CN112570026A

CN112570026A - Catalyst system for ethylene oligomerization and oligomerization method

Info

Publication number: CN112570026A
Application number: CN201910930700.3A
Authority: CN
Inventors: 邵怀启; 谷霞; 姜涛
Original assignee: Tianjin University of Science and Technology
Current assignee: Tianjin University of Science and Technology
Priority date: 2019-09-29
Filing date: 2019-09-29
Publication date: 2021-03-30
Anticipated expiration: 2039-09-29
Also published as: CN112570026B

Abstract

The invention relates to a catalyst system for preparing linear alpha-olefin by ethylene oligomerization, which is characterized in that chlorine-containing bridged silane is added into a ternary system of a chromium-containing metal compound, a diphosphonic amine ligand and an aluminum-containing alkyl compound as an accelerant, so that the ethylene oligomerization activity and the content of 1-hexene and 1-octene in an oligomerization product can be effectively improved.

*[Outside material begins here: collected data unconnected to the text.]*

theorem pv_bor_eq_lor (a b : Int) : PySem.Int.bor a b = Int.lor a b := by
  have hns : ∀ k : Nat, ¬ (0 : Int) ≤ Int.negSucc k := by
    intro k; rw [Int.negSucc_eq]; omega
  have htn : ∀ k : Nat, (-(Int.negSucc k) - 1).toNat = k := by
    intro k; rw [Int.negSucc_eq]; omega
  have hofn : ∀ k : Nat, (0:Int) ≤ Int.ofNat k := fun k => Int.natCast_nonneg k
  have hto : ∀ k : Nat, (Int.ofNat k).toNat = k := fun k => rfl
  cases a with
  | ofNat m =>
    cases b with
    | ofNat n => simp [PySem.Int.bor, Int.lor]
    | negSucc n =>
      rw [PySem.Int.bor, if_pos (hofn m), if_neg (hns n), htn, hto]
      show _ = Int.negSucc (Nat.ldiff n m)
      rw [pv_sub_land, Int.negSucc_eq]
      omega
  | negSucc m =>
    cases b with
    | ofNat n =>
      rw [PySem.Int.bor, if_neg (hns m), if_pos (hofn n), htn, hto]
      show _ = Int.negSucc (Nat.ldiff m n)
      rw [pv_sub_land, Int.negSucc_eq]
      omega
    | negSucc n =>
      rw [PySem.Int.bor, if_neg (hns m), if_neg (hns n), htn, htn]
      show _ = Int.negSucc (m &&& n)
      rw [Int.negSucc_eq]
      omega

theorem pv_int_ext {a b : Int} (h : ∀ k, Int.testBit a k = Int.testBit b k) : a = b := by
  cases a with
  | ofNat m =>
    cases b with
    | ofNat n =>
      have : m = n := Nat.eq_of_testBit_eq (fun i => h i)
      simp [this]
    | negSucc n =>
      exfalso
      have hk := h (m + n)
      have hm : m.testBit (m + n) = false :=
        Nat.testBit_eq_false_of_lt (lt_of_lt_of_le Nat.lt_two_pow_self (Nat.pow_le_pow_right (by omega) (by omega)))
      have hn : n.testBit (m + n) = false :=
        Nat.testBit_eq_false_of_lt (lt_of_lt_of_le Nat.lt_two_pow_self (Nat.pow_le_pow_right (by omega) (by omega)))
      simp [Int.testBit, hm, hn] at hk
  | negSucc m =>
    cases b with
    | ofNat n =>
      exfalso
      have hk := h (m + n)
      have hm : m.testBit (m + n) = false :=
        Nat.testBit_eq_false_of_lt (lt_of_lt_of_le Nat.lt_two_pow_self (Nat.pow_le_pow_right (by omega) (by omega)))
      have hn : n.testBit (m + n) = false :=
        Nat.testBit_eq_false_of_lt (lt_of_lt_of_le Nat.lt_two_pow_self (Nat.pow_le_pow_right (by omega) (by omega)))
      simp [Int.testBit, hm, hn] at hk
    | negSucc n =>
      have : m = n := Nat.eq_of_testBit_eq (fun i => by
        have := h i; simp [Int.testBit] at this; exact this)
      simp [this]

theorem pv_testBit_bor (a b : Int) (k : Nat) :
    Int.testBit (PySem.Int.bor a b) k = (Int.testBit a k || Int.testBit b k) := by
  rw [pv_bor_eq_lor]; exact Int.testBit_lor a b k

theorem pv_bor_self_right (x b : Int) : PySem.Int.bor (PySem.Int.bor x b) b = PySem.Int.bor x b :=
  pv_int_ext (fun k => by simp [pv_testBit_bor])

theorem pv_bor_right_comm (x b c : Int) :
    PySem.Int.bor (PySem.Int.bor x b) c = PySem.Int.bor (PySem.Int.bor x c) b :=
  pv_int_ext (fun k => by
    simp [pv_testBit_bor, Bool.or_assoc, Bool.or_comm (Int.testBit b k)])

-- ---- the finite OR-closure and its cardinality ------------------------------------------

def orClosure (bs : List Int) : List Int :=
  bs.foldr (fun b acc => acc ++ acc.map (fun x => PySem.Int.bor x b)) [0]

theorem zero_mem_orClosure (bs : List Int) : (0 : Int) ∈ orClosure bs := by
  induction bs with
  | nil => simp [orClosure]
  | cons b bs ih => simp [orClosure] at ih ⊢; exact Or.inl ih

theorem orClosure_closed {bs : List Int} {x b : Int}
    (hx : x ∈ orClosure bs) (hb : b ∈ bs) : PySem.Int.bor x b ∈ orClosure bs := by
  induction bs generalizing x with
  | nil => simp at hb
  | cons c cs ih =>
    simp only [orClosure, List.foldr] at hx ⊢
    rcases List.mem_append.1 hx with hA | hA
    · rcases List.mem_cons.1 hb with rfl | hb'
      · exact List.mem_append.2 (Or.inr (List.mem_map.2 ⟨x, hA, rfl⟩))
      · exact List.mem_append.2 (Or.inl (ih hA hb'))
    · rcases List.mem_map.1 hA with ⟨y, hy, rfl⟩
      rcases List.mem_cons.1 hb with rfl | hb'
      · rw [pv_bor_self_right]
        exact List.mem_append.2 (Or.inr (List.mem_map.2 ⟨y, hy, rfl⟩))
      · rw [pv_bor_right_comm]
        exact List.mem_append.2 (Or.inr (List.mem_map.2 ⟨PySem.Int.bor y b, ih hy hb', rfl⟩))

theorem orClosure_length (bs : List Int) : (orClosure bs).length = 2 ^ bs.length := by
  induction bs with
  | nil => simp [orClosure]
  | cons b bs ih => simp [orClosure] at ih ⊢; rw [ih]; ring

theorem pv_card_le {v w : List Int} (hnd : v.Nodup) (hsub : ∀ x ∈ v, x ∈ w) :
    v.length ≤ w.dedup.length := by
  classical
  have h1 : v.toFinset.card = v.length := List.toFinset_card_of_nodup hnd
  have h2 : v.toFinset ⊆ w.toFinset := by
    intro x hx; simp only [List.mem_toFinset] at hx ⊢; exact hsub x hx
  have := Finset.card_le_card h2
  rw [h1, List.card_toFinset] at this
  exact this

-- ---- per-node and per-level processing for the BFS simulation ---------------------------

def procNode (node : Int) : List Int → PySem.Set Int → PySem.Set Int × List Int
  | [], v => (v, [])
  | b :: rest, v =>
    let nm := PySem.Int.bor node b
    if PySem.Set.contains v nm then procNode node rest v
    else
      let p := procNode node rest (PySem.Set.add v nm)
      (p.1, nm :: p.2)

def procLevel (beers : List Int) : List Int → PySem.Set Int → PySem.Set Int × List Int
  | [], v => (v, [])
  | c :: cs, v =>
    let p := procNode c beers v
    let q := procLevel beers cs p.1
    (q.1, p.2 ++ q.2)

theorem procNode_visited (node : Int) (bs : List Int) (v : PySem.Set Int) :
    (procNode node bs v).1 = v ++ (procNode node bs v).2 := by
  induction bs generalizing v with
  | nil => simp [procNode]
  | cons b rest ih =>
    simp only [procNode]
    cases h : PySem.Set.contains v (PySem.Int.bor node b) with
    | true => simpa using ih v
    | false =>
      have hmem : PySem.Int.bor node b ∉ (v : List Int) := by
        intro hm
        have hct : PySem.Set.contains v (PySem.Int.bor node b) = true := by
          rw [PySem.Set.contains_eq_listContains, List.contains_eq_mem]; simpa using hm
        rw [h] at hct; cases hct
      have hadd : PySem.Set.add v (PySem.Int.bor node b) = v ++ [PySem.Int.bor node b] := by
        simp [PySem.Set.add, hmem]
      simp only [Bool.false_eq_true, if_false]
      rw [ih (PySem.Set.add v (PySem.Int.bor node b)), hadd]
      simp

theorem procLevel_visited (beers cur : List Int) (v : PySem.Set Int) :
    (procLevel beers cur v).1 = v ++ (procLevel beers cur v).2 := by
  induction cur generalizing v with
  | nil => simp [procLevel]
  | cons c cs ih =>
    simp only [procLevel]
    rw [ih (procNode c beers v).1, procNode_visited]
    simp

The invention also provides a method for catalyzing ethylene oligomerization reaction by using the catalyst system.

Description

Catalyst system for ethylene oligomerization and oligomerization method

Technical Field

The invention belongs to the field of ethylene oligomerization catalysis, and relates to a catalyst system for preparing linear alpha-olefin by ethylene oligomerization and a method for catalyzing ethylene oligomerization by using the catalyst system.

Background

The low-carbon linear alpha-olefin (C6-C10) is an important chemical product, wherein 1-hexene and 1-octene can be used as comonomers of Linear Low Density Polyethylene (LLDPE) to improve the tensile property, impact resistance, environmental stress crack resistance, heat resistance, flexibility, transparency and the like of the LLDPE, and the 1-decene can be used for synthesizing polyalphaolefin synthetic oil.

At present, alpha-olefin of C6-C10 is mainly prepared by an ethylene oligomerization method, and the alpha-olefin with wide distribution is obtained by the ethylene oligomerization method, and needs to be purified by methods such as rectification and the like, and has the advantages of low-value low-carbon olefin generation and high cost. Therefore, the preparation of 1-hexene and 1-octene by ethylene high-selectivity trimerization and tetramerization has very important economic significance, wherein the preparation of 1-hexene by ethylene trimerization is industrialized, and the preparation of 1-octene by ethylene tetramerization is already completed in a pilot plant.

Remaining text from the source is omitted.